2. Compulsory arbitration. In its previous comments, the Committee observed that the new Labour Code, in sections 350 and 362, allows compulsory arbitration in instances which go beyond essential services in the strict sense and in situations which cannot be deemed to constitute an acute national crisis. According to section 362, a strike is unlawful when it occurs either during the course of mediation or after notification of the Minister of Labour’s decision to refer the dispute to arbitration under the conditions set in section 350, or following the award of the Arbitration Council. The Committee noted in this connection that under section 350, the Minister of Labour may decide to refer a collective dispute to arbitration at any time, in light of the circumstances and impact of the dispute, and when he considers the strike to be prejudicial to public order or contrary to the general interest.

The Committee notes that in its report, the Government states that strikes are not prohibited and are one of the levers of freedom of association laid down in the Labour Code. Furthermore, the Minister decides to resort to arbitration only where he deems the strike to be prejudicial to public order or contrary to the general interest, i.e. to essential services, after mediation and conciliation proceedings have been exhausted.

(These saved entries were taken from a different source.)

-- pv_equiv track=rewrite | github.com/34mer/Merged-Repo | scripts/check_cosmohedron_move_classes.py | enumerate_bracketings
-- ===== SOURCE A (Python) =====
-- from itertools import combinations
-- from typing import Iterable
--
-- Edge = tuple[int, int]
--
-- Bracket = frozenset[int]
--
-- Bracketing = frozenset[Bracket]
--
-- def bracket_vertices(edges: list[Edge], bracket: Bracket) -> set[int]:
--     vertices: set[int] = set()
--     for edge_index in bracket:
--         vertices.update(edges[edge_index])
--     return vertices
--
-- def is_connected_edge_subset(edges: list[Edge], subset: Iterable[int]) -> bool:
--     bracket = frozenset(subset)
--     if not bracket:
--         return False
--     vertices = bracket_vertices(edges, bracket)
--     seen = {next(iter(vertices))}
--     changed = True
--     while changed:
--         changed = False
--         for edge_index in bracket:
--             a, b = edges[edge_index]
--             if a in seen and b not in seen:
--                 seen.add(b)
--                 changed = True
--             if b in seen and a not in seen:
--                 seen.add(a)
--                 changed = True
--     return seen == vertices
--
-- def connected_brackets(edges: list[Edge]) -> list[Bracket]:
--     edge_count = len(edges)
--     return [
--         frozenset(candidate)
--         for size in range(1, edge_count + 1)
--         for candidate in combinations(range(edge_count), size)
--         if is_connected_edge_subset(edges, candidate)
--     ]
--
-- def brackets_compatible(edges: list[Edge], left: Bracket, right: Bracket) -> bool:
--     if left <= right or right <= left:
--         return True
--     return bracket_vertices(edges, left).isdisjoint(bracket_vertices(edges, right))
--
-- def is_valid_bracketing(edges: list[Edge], bracketing: Bracketing) -> bool:
--     full = frozenset(range(len(edges)))
--     if full not in bracketing:
--         return False
--     for bracket in bracketing:
--         if not is_connected_edge_subset(edges, bracket):
--             return False
--     return all(
--         brackets_compatible(edges, left, right)
--         for left, right in combinations(bracketing, 2)
--     )
--
-- def enumerate_bracketings(edges: list[Edge]) -> list[Bracketing]:
--     full = frozenset(range(len(edges)))
--     non_full_brackets = [bracket for bracket in connected_brackets(edges) if bracket != full]
--     bracketings: list[Bracketing] = []
--     for size in range(len(non_full_brackets) + 1):
--         for selected in combinations(non_full_brackets, size):
--             bracketing = frozenset(set(selected) | {full})
--             if is_valid_bracketing(edges, bracketing):
--                 bracketings.append(bracketing)
--     return bracketings
-- ===== SOURCE B (Python) =====
-- # B: backtracking clique search with pruning over the pairwise bracket-compatibility
-- # relation, instead of A's filter over all 2^m subsets of brackets; early exit when
-- # the whole edge graph is disconnected.
-- from itertools import combinations
--
--
-- def _verts(edges, bracket):
--     vs = set()
--     for i in bracket:
--         vs.update(edges[i])
--     return vs
--
--
-- def _connected(edges, subset):
--     S = list(subset)
--     if not S:
--         return False
--     verts = _verts(edges, S)
--     seen = {next(iter(verts))}
--     for _ in range(len(verts)):
--         for i in S:
--             a, b = edges[i]
--             if a in seen:
--                 seen.add(b)
--             if b in seen:
--                 seen.add(a)
--     return seen == verts
--
--
-- def _compatible(edges, left, right):
--     return left <= right or right <= left or _verts(edges, left).isdisjoint(_verts(edges, right))
--
--
-- def enumerate_bracketings(edges):
--     n = len(edges)
--     full = frozenset(range(n))
--     if not _connected(edges, full):
--         return []
--     brackets = [frozenset(c)
--                 for size in range(1, n)
--                 for c in combinations(range(n), size)
--                 if _connected(edges, c)]
--     cliques = [[]]
--
--     def grow(chosen, rest):
--         for k, b in enumerate(rest):
--             if all(_compatible(edges, c, b) for c in chosen):
--                 nxt = chosen + [b]
--                 cliques.append(nxt)
--                 grow(nxt, rest[k + 1:])
--
--     grow([], brackets)
--     return [frozenset(c) | {full}
--             for k in range(len(brackets) + 1)
--             for c in cliques if len(c) == k]
-- ===== Notes on version B (the rewrite author's own statement) =====
-- stated objective: alternative
-- what changed: A filters all 2^m subsets of the m connected non-full brackets through a full validity re-check; B precomputes the bracket list once, runs a backtracking (DFS) clique search that prunes any partial selection as soon as one pair is incompatible (so incompatible supersets are never visited), groups the cliques by size to reproduce A's output order, and returns early when the edge graph is disconnected.
import Mathlib
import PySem

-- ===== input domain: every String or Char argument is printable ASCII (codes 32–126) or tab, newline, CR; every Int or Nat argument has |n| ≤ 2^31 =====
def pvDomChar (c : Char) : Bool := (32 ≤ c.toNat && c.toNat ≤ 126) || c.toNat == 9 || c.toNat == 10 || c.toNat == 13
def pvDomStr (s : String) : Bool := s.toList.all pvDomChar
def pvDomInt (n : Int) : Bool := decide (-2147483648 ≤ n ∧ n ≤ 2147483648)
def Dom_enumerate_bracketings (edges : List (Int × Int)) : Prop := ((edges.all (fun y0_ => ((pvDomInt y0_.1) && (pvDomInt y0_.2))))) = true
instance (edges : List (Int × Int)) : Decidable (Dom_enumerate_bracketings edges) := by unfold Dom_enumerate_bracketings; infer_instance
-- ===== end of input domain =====

-- B replaces A's scan of all 2^m subsets of brackets by a backtracking clique search that
-- prunes incompatible partial selections (objective: alternative algorithm; it avoids A's
-- per-subset revalidation, but the output itself can be exponentially large, so no speed
-- claim is made). Equivalence of the return value is proved for every input (both total).

-- edges[i]; every index used by either program comes from range(len(edges)), so the
-- default is never reached
def pvEdgeAt (edges : List (Int × Int)) (i : Int) : Int × Int := (PySem.List.pyGet? edges i).getD (0, 0)

-- itertools.combinations over a list, in itertools order (shared: both Source A and Source B call it)
def combosC {α : Type} : Nat → List α → List (List α)
  | 0, _ => [[]]
  | _ + 1, [] => []
  | k + 1, x :: xs => ((combosC k xs).map (fun s => x :: s)) ++ combosC (k + 1) xs

-- ===== PORT A =====

-- bracket_vertices: vertices.update(edges[i]) adds the two endpoints in order
def bracketVerticesA (edges : List (Int × Int)) (bracket : List Int) : PySem.Set Int :=
  bracket.foldl (fun vs i =>
    PySem.Set.add (PySem.Set.add vs (pvEdgeAt edges i).1) (pvEdgeAt edges i).2) []

-- one pass of the 'while changed' body of is_connected_edge_subset (state = (seen, changed))
def sweepA (edges : List (Int × Int)) (bracket : List Int) (st : PySem.Set Int × Bool) :
    PySem.Set Int × Bool :=
  bracket.foldl (fun st i =>
    let e := pvEdgeAt edges i
    let st1 := if st.1.contains e.1 && !(st.1.contains e.2) then (PySem.Set.add st.1 e.2, true) else st
    if st1.1.contains e.2 && !(st1.1.contains e.1) then (PySem.Set.add st1.1 e.1, true) else st1) st

-- the 'while changed' loop; fuel |vertices|+1 always suffices (seen grows every continuing pass)
def loopA (edges : List (Int × Int)) (bracket : List Int) : Nat → PySem.Set Int → PySem.Set Int
  | 0, seen => seen
  | f + 1, seen =>
    let st := sweepA edges bracket (seen, false)
    if st.2 then loopA edges bracket f st.1 else st.1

The Committee nonetheless points out that the prohibition or restriction of the right to strike by means of compulsory arbitration can be justified only in the cases of: (1) essential services in the strict sense of the term, that is, services the interruption of which would endanger the life, personal safety or health of the whole or part of the population; (2) an acute national crisis, and then only for a limited period and to the extent necessary to meet the requirements of the situation. The Committee again asks the Government to take the necessary steps to amend the relevant provisions of the Labour Code so as to limit the prohibition on strikes by means of compulsory arbitration to essential services in the strict sense of the term and to situations of acute national crisis.

3. Duration of mediation. Lastly, with regard to the prohibition on strikes for the duration of the mediation procedure established in section 362 of the Labour Code, the Committee pointed out that it is possible to require the exhaustion of conciliation and mediation procedures before a strike may be called on condition that the procedures are not so complex or slow that a lawful strike becomes impossible in practice or loses its effectiveness. The Committee observed in its last observation that the maximum period of 120 days for mediation provided in the Labour Code appeared too long in this respect. The Committee notes that in its report, the Government states that it could envisage reducing the maximum of 120 days in order to meet the Committee’s demands and that a committee is to be set up to draft implementing legislation for the Labour Code. The Committee requests the Government to report on the progress of the above committee’s work and to inform it of the measures taken or envisaged to amend section 346 of the Labour Code.

The Committee is addressing a direct request to the Government on other matters.